NeurIPS 2019
Sun Dec 8th through Sat the 14th, 2019 at Vancouver Convention Center
Reviewer 1
Recent theoretical work on analyzing Deep Neural Network training has focused on the evolutions of the over-parametrized neural network prediction errors under Gradient Descent. These evolutions can be neatly described in a matrix form. This paper found that the matrices can approximate an integral operator this is determined by the feature vector distribution only. Consequently, Gradient Method can be viewed as approximately apply the powers of this integral operator on the underlying function that generates the labels. Moreover, this paper also derives a new linear convergence rate on the new assumption of the underlying function. This analysis is derived from the integral operator approximation analysis above. This paper is well-organized and well-written. The novelty, clarity, and originality of this paper are quite great. This paper provides a new tool to understand why the basic Gradient Descent methods work very well on Deep Learing models and showed new convergence rates on the new assumptions of the underlying function and feature vector generation, which might be fit to situations in the real world.
Reviewer 2
One of the biggest reasons that I am not too thrilled about the submission is that the two-layer fully connected neural network model under consideration is off standard; the weights of the second layer is fixed to binary (i.e. +1, -1 with uniform scaling) and are not being updated via the gradient descent procedures. Correct me if I am wrong; this assumption is neither commonly adopted in experiments nor identical to the comparable theoretical works such as [DLL+18] or [ADH+19]. If the authors are convinced of the significance or general applicability of the suggested framework, they should have taken more care communicating those to the audience.

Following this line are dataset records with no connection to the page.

-- pv_equiv track=rewrite | github.com/statisticsnorway/ssb-befolkning-fagfunksjoner | src/ssb_befolkning_fagfunksjoner/demographics/order_country_codes.py | _sort_by_ranking_multiple
-- ===== SOURCE A (Python) =====
-- from collections.abc import Sequence
--
-- def _sort_by_ranking_multiple(
--     ranking: dict[str, int], codes: Sequence[str], dates: Sequence[str]
-- ) -> tuple[Sequence[str], Sequence[str]]:
--     """Sort country codes and dates by ranking priority."""
--     # Handle empty Sequences
--     if not codes:
--         return codes, dates
--
--     pairs = list(zip(codes, dates))
--     sorted_pairs = sorted(pairs, key=lambda x: ranking.get(x[0], float("inf")))
--
--     # Unpack
--     sorted_codes = [code for code, _ in sorted_pairs]
--     sorted_dates = [date for _, date in sorted_pairs]
--
--     return sorted_codes, sorted_dates
-- ===== SOURCE B (Python) =====
-- def _sort_by_ranking_multiple(ranking, codes, dates):
--     """Sort country codes and dates by ranking priority (bucket by rank, sort distinct ranks)."""
--     if not codes:
--         return codes, dates
--
--     inf = float("inf")
--     buckets = {}
--     for code, date in zip(codes, dates):
--         buckets.setdefault(ranking.get(code, inf), []).append((code, date))
--
--     sorted_codes = []
--     sorted_dates = []
--     for rank in sorted(buckets):
--         for code, date in buckets[rank]:
--             sorted_codes.append(code)
--             sorted_dates.append(date)
--
--     return sorted_codes, sorted_dates
-- ===== Notes on version B (the rewrite author's own statement) =====
-- stated objective: alternative
-- what changed: Instead of stably sorting all n (code, date) pairs by rank, B makes one bucketing pass grouping the pairs by rank (missing codes under float('inf')), sorts only the k distinct ranks, and concatenates the buckets in rank order.
import Mathlib
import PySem

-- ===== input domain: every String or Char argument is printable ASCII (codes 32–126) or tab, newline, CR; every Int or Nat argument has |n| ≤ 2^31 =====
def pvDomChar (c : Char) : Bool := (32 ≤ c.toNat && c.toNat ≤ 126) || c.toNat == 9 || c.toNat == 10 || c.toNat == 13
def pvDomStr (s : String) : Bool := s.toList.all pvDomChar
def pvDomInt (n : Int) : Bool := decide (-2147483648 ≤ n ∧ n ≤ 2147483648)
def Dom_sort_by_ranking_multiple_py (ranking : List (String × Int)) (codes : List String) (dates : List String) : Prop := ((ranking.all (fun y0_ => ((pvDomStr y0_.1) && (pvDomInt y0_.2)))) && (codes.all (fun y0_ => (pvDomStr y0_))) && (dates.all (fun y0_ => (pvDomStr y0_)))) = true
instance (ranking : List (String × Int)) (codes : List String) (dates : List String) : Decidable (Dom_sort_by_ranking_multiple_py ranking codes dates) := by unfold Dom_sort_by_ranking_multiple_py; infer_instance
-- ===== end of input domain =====

-- B replaces A's full stable sort of all (code, date) pairs with one bucketing pass keyed by rank plus
-- a sort of only the distinct ranks (objective: alternative decomposition; same observable result).

-- ===== PORT A =====

-- ranking.get(x[0], float("inf")) : the sort key.  float('inf') compares strictly above every int, so the
-- key is modelled exactly by the lexicographic pair: a found rank r ↦ (0, r), a missing code ↦ (1, 0);
-- all missing codes share one key (as they share inf), and it is strictly above every (0, r).
def pvRankKey (ranking : List (String × Int)) (c : String) : Int ×ₗ Int :=
  match PySem.Dict.get? (PySem.Dict.mk ranking) c with
  | none => toLex (1, 0)
  | some r => toLex (0, r)

def sort_by_ranking_multiple_py (ranking : List (String × Int)) (codes : List String) (dates : List String) : List String × List String :=
  if codes = [] then (codes, dates)
  else
    let pairs := codes.zip dates
    let sorted_pairs := PySem.List.sorted pairs (fun x => pvRankKey ranking x.1) false
    (sorted_pairs.map (fun p => p.1), sorted_pairs.map (fun p => p.2))

-- ===== PORT B =====
def sort_by_ranking_multiple_py_alt (ranking : List (String × Int)) (codes : List String) (dates : List String) : List String × List String :=
  if codes = [] then (codes, dates)
  else
    -- buckets.setdefault(rank, []).append((code, date))  ==  buckets[rank] = buckets.get(rank, []) + [(code, date)]
    let buckets : PySem.Dict (Int ×ₗ Int) (List (String × String)) :=
      (codes.zip dates).foldl
        (fun d p => d.modify (pvRankKey ranking p.1) [] (fun v => v ++ [p])) PySem.Dict.empty
    (PySem.List.sorted (PySem.Dict.keys buckets) (fun r => r) false).foldl
      (fun out r =>
        (PySem.Dict.getD buckets r []).foldl
          (fun out p => (out.1 ++ [p.1], out.2 ++ [p.2])) out)
      ([], [])

-- ===== PRECONDITION & SPEC =====
def Spec_sort_by_ranking_multiple_py (ranking : List (String × Int)) (codes : List String) (dates : List String) (out : List String × List String) : Prop := out = sort_by_ranking_multiple_py_alt ranking codes dates
instance (ranking : List (String × Int)) (codes : List String) (dates : List String) (out : List String × List String) : Decidable (Spec_sort_by_ranking_multiple_py ranking codes dates out) := by unfold Spec_sort_by_ranking_multiple_py; infer_instance

-- ===== CLAIM (what is proved, stated in full; the proofs are below) =====
def Claim_equal_sort_by_ranking_multiple_py : Prop := ∀ (ranking : List (String × Int)) (codes : List String) (dates : List String), Dom_sort_by_ranking_multiple_py ranking codes dates → Spec_sort_by_ranking_multiple_py ranking codes dates (sort_by_ranking_multiple_py ranking codes dates)

-- ===== LEMMAS AND PROOFS =====

-- insertBy drops x exactly between a prefix it is not 'before' and a suffix it is 'before'.
theorem pv_insertBy_split {α : Type} (before : α → α → Bool) (x : α) (p s : List α)
    (hp : ∀ y ∈ p, before x y = false) (hs : ∀ y ∈ s, before x y = true) :
    PySem.List.insertBy before x (p ++ s) = p ++ x :: s := by
  induction p with
  | nil =>
    cases s with
    | nil => rfl
    | cons y t => simp [PySem.List.insertBy, hs y (by simp)]
  | cons y t ih =>
    have hy : before x y = false := hp y (by simp)
    simp only [List.cons_append, PySem.List.insertBy, hy]
    simp only [Bool.false_eq_true, if_false, ih (fun z hz => hp z (by simp [hz]))]

-- A stable sort is the concatenation, over any strictly increasing list ks covering all keys,
-- of the key-filtered groups of xs (in original order inside each group).
theorem pv_sorted_eq_flatMap_groups {α κ : Type} [LinearOrder κ] (xs : List α) (k : α → κ)
    (ks : List κ) (hp : ks.Pairwise (· < ·)) (hm : ∀ x ∈ xs, k x ∈ ks) :
    PySem.List.sorted xs k false = ks.flatMap (fun r => xs.filter (fun x => decide (k x = r))) := by
  induction xs using List.reverseRecOn with
  | nil =>
    simp [PySem.List.sorted_eq_foldl_insertBy]
  | append_singleton xs x ih =>
    have hx : k x ∈ ks := hm x (by simp)
    obtain ⟨p, s, rfl⟩ := List.append_of_mem hx
    have hps := (List.pairwise_append.mp hp)
    have hpre : ∀ r ∈ p, r < k x := fun r hr => hps.2.2 r hr (k x) (by simp)
    have hsuf : ∀ r ∈ s, k x < r := (List.pairwise_cons.mp hps.2.1).1
    have hmx : ∀ y ∈ xs, k y ∈ p ++ k x :: s := fun y hy => hm y (by simp [hy])
    have step : PySem.List.sorted (xs ++ [x]) k false
        = PySem.List.insertBy (fun a b => decide (k a < k b)) x (PySem.List.sorted xs k false) := by
      simp [PySem.List.sorted_eq_foldl_insertBy, List.foldl_append]
    rw [step, ih hmx]
    -- split the flatMap at the k x group
    have hsplit : (p ++ k x :: s).flatMap (fun r => xs.filter (fun y => decide (k y = r)))
        = (p.flatMap (fun r => xs.filter (fun y => decide (k y = r)))
            ++ xs.filter (fun y => decide (k y = k x)))
          ++ s.flatMap (fun r => xs.filter (fun y => decide (k y = r))) := by
      simp [List.flatMap_append]
    rw [hsplit]
    rw [pv_insertBy_split _ x _ _
      (by
        intro y hy
        simp only [List.mem_append, List.mem_filter, List.mem_flatMap] at hy
        rcases hy with ⟨r, hr, _, hkey⟩ | ⟨_, hkey⟩
        · have : k y = r := by simpa using hkey
          simp only [this, decide_eq_false_iff_not, not_lt]
          exact le_of_lt (hpre r hr)
        · have : k y = k x := by simpa using hkey
          simp [this])
      (by
        intro y hy
        simp only [List.mem_flatMap, List.mem_filter] at hy
        obtain ⟨r, hr, _, hkey⟩ := hy
        have : k y = r := by simpa using hkey
        simp only [this, decide_eq_true_eq]
        exact hsuf r hr)]
    -- now match the groups of xs ++ [x]
    have hgroups : ∀ r : κ, (xs ++ [x]).filter (fun y => decide (k y = r))
        = xs.filter (fun y => decide (k y = r)) ++ if k x = r then [x] else [] := by
      intro r
      rw [List.filter_append]
      by_cases h : k x = r <;> simp [h]
    simp only [List.flatMap_append, List.flatMap_cons, hgroups]
    have hpfl : p.flatMap (fun r => xs.filter (fun y => decide (k y = r)) ++ if k x = r then [x] else [])
        = p.flatMap (fun r => xs.filter (fun y => decide (k y = r))) := by
      apply List.flatMap_congr
      intro r hr
      have : ¬ (k x = r) := fun h => absurd (hpre r hr) (by simp [h])
      simp [this]
    have hsfl : s.flatMap (fun r => xs.filter (fun y => decide (k y = r)) ++ if k x = r then [x] else [])
        = s.flatMap (fun r => xs.filter (fun y => decide (k y = r))) := by
      apply List.flatMap_congr
      intro r hr
      have : ¬ (k x = r) := fun h => absurd (hsuf r hr) (by simp [h])
      simp [this]
    rw [hpfl, hsfl]
    simp

-- B's bucket dictionary, characterised: the value stored at r is the r-keyed group of the pairs.
theorem pv_buckets_getD (ranking : List (String × Int)) (pairs : List (String × String)) (r : Int ×ₗ Int) :
    (pairs.foldl (fun d p => d.modify (pvRankKey ranking p.1) [] (fun v => v ++ [p])) PySem.Dict.empty).getD r []
      = pairs.filter (fun p => decide (pvRankKey ranking p.1 = r)) := by
  have h : pairs.foldl (fun d p => d.modify (pvRankKey ranking p.1) [] (fun v => v ++ [p])) PySem.Dict.empty
      = (pairs.map (fun p => (pvRankKey ranking p.1, p))).foldl
          (fun d q => d.modify q.1 [] (fun v => v ++ [q.2])) PySem.Dict.empty := by
    rw [List.foldl_map]
  rw [h, PySem.Dict.getD_foldl_modify_append]
  rw [show PySem.Dict.getD PySem.Dict.empty r ([] : List (String × String)) = [] from rfl]
  rw [List.filter_map]
  simp only [Function.comp_def, Bool.beq_eq_decide_eq]
  simp [Function.comp_def]

-- and its keys are the distinct ranks, in first-appearance order.
theorem pv_buckets_keys (ranking : List (String × Int)) (pairs : List (String × String)) :
    (pairs.foldl (fun d p => d.modify (pvRankKey ranking p.1) [] (fun v => v ++ [p])) PySem.Dict.empty).keys
      = PySem.Set.ofList (pairs.map (fun p => pvRankKey ranking p.1)) := by
  rw [PySem.Dict.keys_foldl_modify_key (f := fun _ p v => v ++ [p])]
  simp [PySem.Dict.keys_empty, PySem.Set.ofList, PySem.Set.update]

-- B's output loop is append-only: it flattens the groups and projects the two components.
theorem pv_foldl_out {κ β : Type} (ks : List κ) (G : κ → List (String × β)) (acc : List String × List β) :
    ks.foldl (fun out r => (G r).foldl (fun out p => (out.1 ++ [p.1], out.2 ++ [p.2])) out) acc
      = (acc.1 ++ ((ks.flatMap G).map (fun p => p.1)), acc.2 ++ ((ks.flatMap G).map (fun p => p.2))) := by
  induction ks generalizing acc with
  | nil => simp
  | cons r t ih =>
    have hg : (G r).foldl (fun out p => (out.1 ++ [p.1], out.2 ++ [p.2])) acc
        = (acc.1 ++ (G r).map (fun p => p.1), acc.2 ++ (G r).map (fun p => p.2)) := by
      rw [PySem.List.foldl_prod_mk (f := fun o (p : String × β) => o ++ [p.1])
            (g := fun o (p : String × β) => o ++ [p.2]),
          PySem.List.foldl_append_singleton_eq_map, PySem.List.foldl_append_singleton_eq_map]
    rw [List.foldl_cons, hg, ih]
    simp

-- ===== VERDICT (by name: the statement is the Claim_ definition above) =====
theorem sort_by_ranking_multiple_py_spec : Claim_equal_sort_by_ranking_multiple_py := by
  intro ranking codes dates _
  unfold Spec_sort_by_ranking_multiple_py
  unfold sort_by_ranking_multiple_py sort_by_ranking_multiple_py_alt
  by_cases hc : codes = []
  · simp [hc]
  · simp only [hc, if_false]
    set pairs := codes.zip dates with hpairs
    set k : String × String → Int ×ₗ Int := fun p => pvRankKey ranking p.1 with hk
    set buckets := pairs.foldl (fun d p => d.modify (pvRankKey ranking p.1) [] (fun v => v ++ [p])) PySem.Dict.empty with hb
    set ks := PySem.List.sorted (PySem.Dict.keys buckets) (fun r => r) false with hks
    have hkeys : PySem.Dict.keys buckets = PySem.Set.ofList (pairs.map (fun p => pvRankKey ranking p.1)) :=
      pv_buckets_keys ranking pairs
    have hkp : ks.Pairwise (· < ·) := by
      rw [hks, hkeys]
      exact PySem.List.sorted_ofList_pairwise_lt _
    have hkm : ∀ p ∈ pairs, k p ∈ ks := by
      intro p hp
      rw [hks, PySem.List.mem_sorted, hkeys]
      have : k p ∈ pairs.map (fun p => pvRankKey ranking p.1) := List.mem_map_of_mem hp
      simpa [PySem.Set.mem_ofList] using this
    rw [pv_foldl_out]
    have hflat : ks.flatMap (fun r => PySem.Dict.getD buckets r [])
        = ks.flatMap (fun r => pairs.filter (fun p => decide (k p = r))) := by
      apply List.flatMap_congr
      intro r _
      exact pv_buckets_getD ranking pairs r
    rw [hflat, ← pv_sorted_eq_flatMap_groups pairs k ks hkp hkm]
    simp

A relatively minor issue is about the significance of the c_1 term in Theorem 3. The authors nicely demonstrate that the constant c_1 satisfying (13) can be controlled via a sum whose dominating term is inversely proportional to (lambda_{m_l} - lambda_{m_l + 1}), which is later formalized to Theorem 4. (By the way, I had trouble locating a formal definition of eps(f^*,l). ) The question is, can we guarantee that the value is large enough to ensure the ignorability of the term c_1? I am particularly worried about this, as the authors have already mentioned that the spectrum of the random matrix concentrates as n grows, in line 145. Beside these issues, technical clarity and validity of the submission seems satisfactory, and the proof ideas would be of at least mild interest to the theoreticians concerned with deep learning. Plus, the authors do a nice job of criticizing the previous results. +) please do the grammar check, to remove the typos including: line 7, 'approximately apply'; line 32, 'prediction errors evolution'; line 32, 'neuronscience'; line 48, 'approximately apply' (stopped counting around here...).
Reviewer 3
This paper considers gradient descent as an operator on functions, and thereby obtains convergence guarantees in terms of the eigenvalues of that operator. A similar perspective, in a somewhat simpler setting, was studied in Vempala--Wilmes (2017). Convergence guarantees for empirical risk minimization where also obtained in the overparameterized setting in Arora et. al. (2019), among others. The authors observe that some previous convergence guarantees give rates that tend to zero as the number of examples increases. To avoid this problem, the authors introduce the assumption that the target function is well approximated by its projection to a small number of eigenspaces of the gradient operator. For example, the function could be a harmonic polynomial over the sphere with respect to the uniform distribution. In this case, the authors obtain linear convergence rate as long as the number of hidden units is at least quadratic in the number of examples. Overall, this is a pleasant paper, mathematically. However, its improvements over the existing literature are not dramatic. --- I thank the authors for their very careful response. I continue to believe this paper is worth accepting to NeurIPS and have slightly improved my score.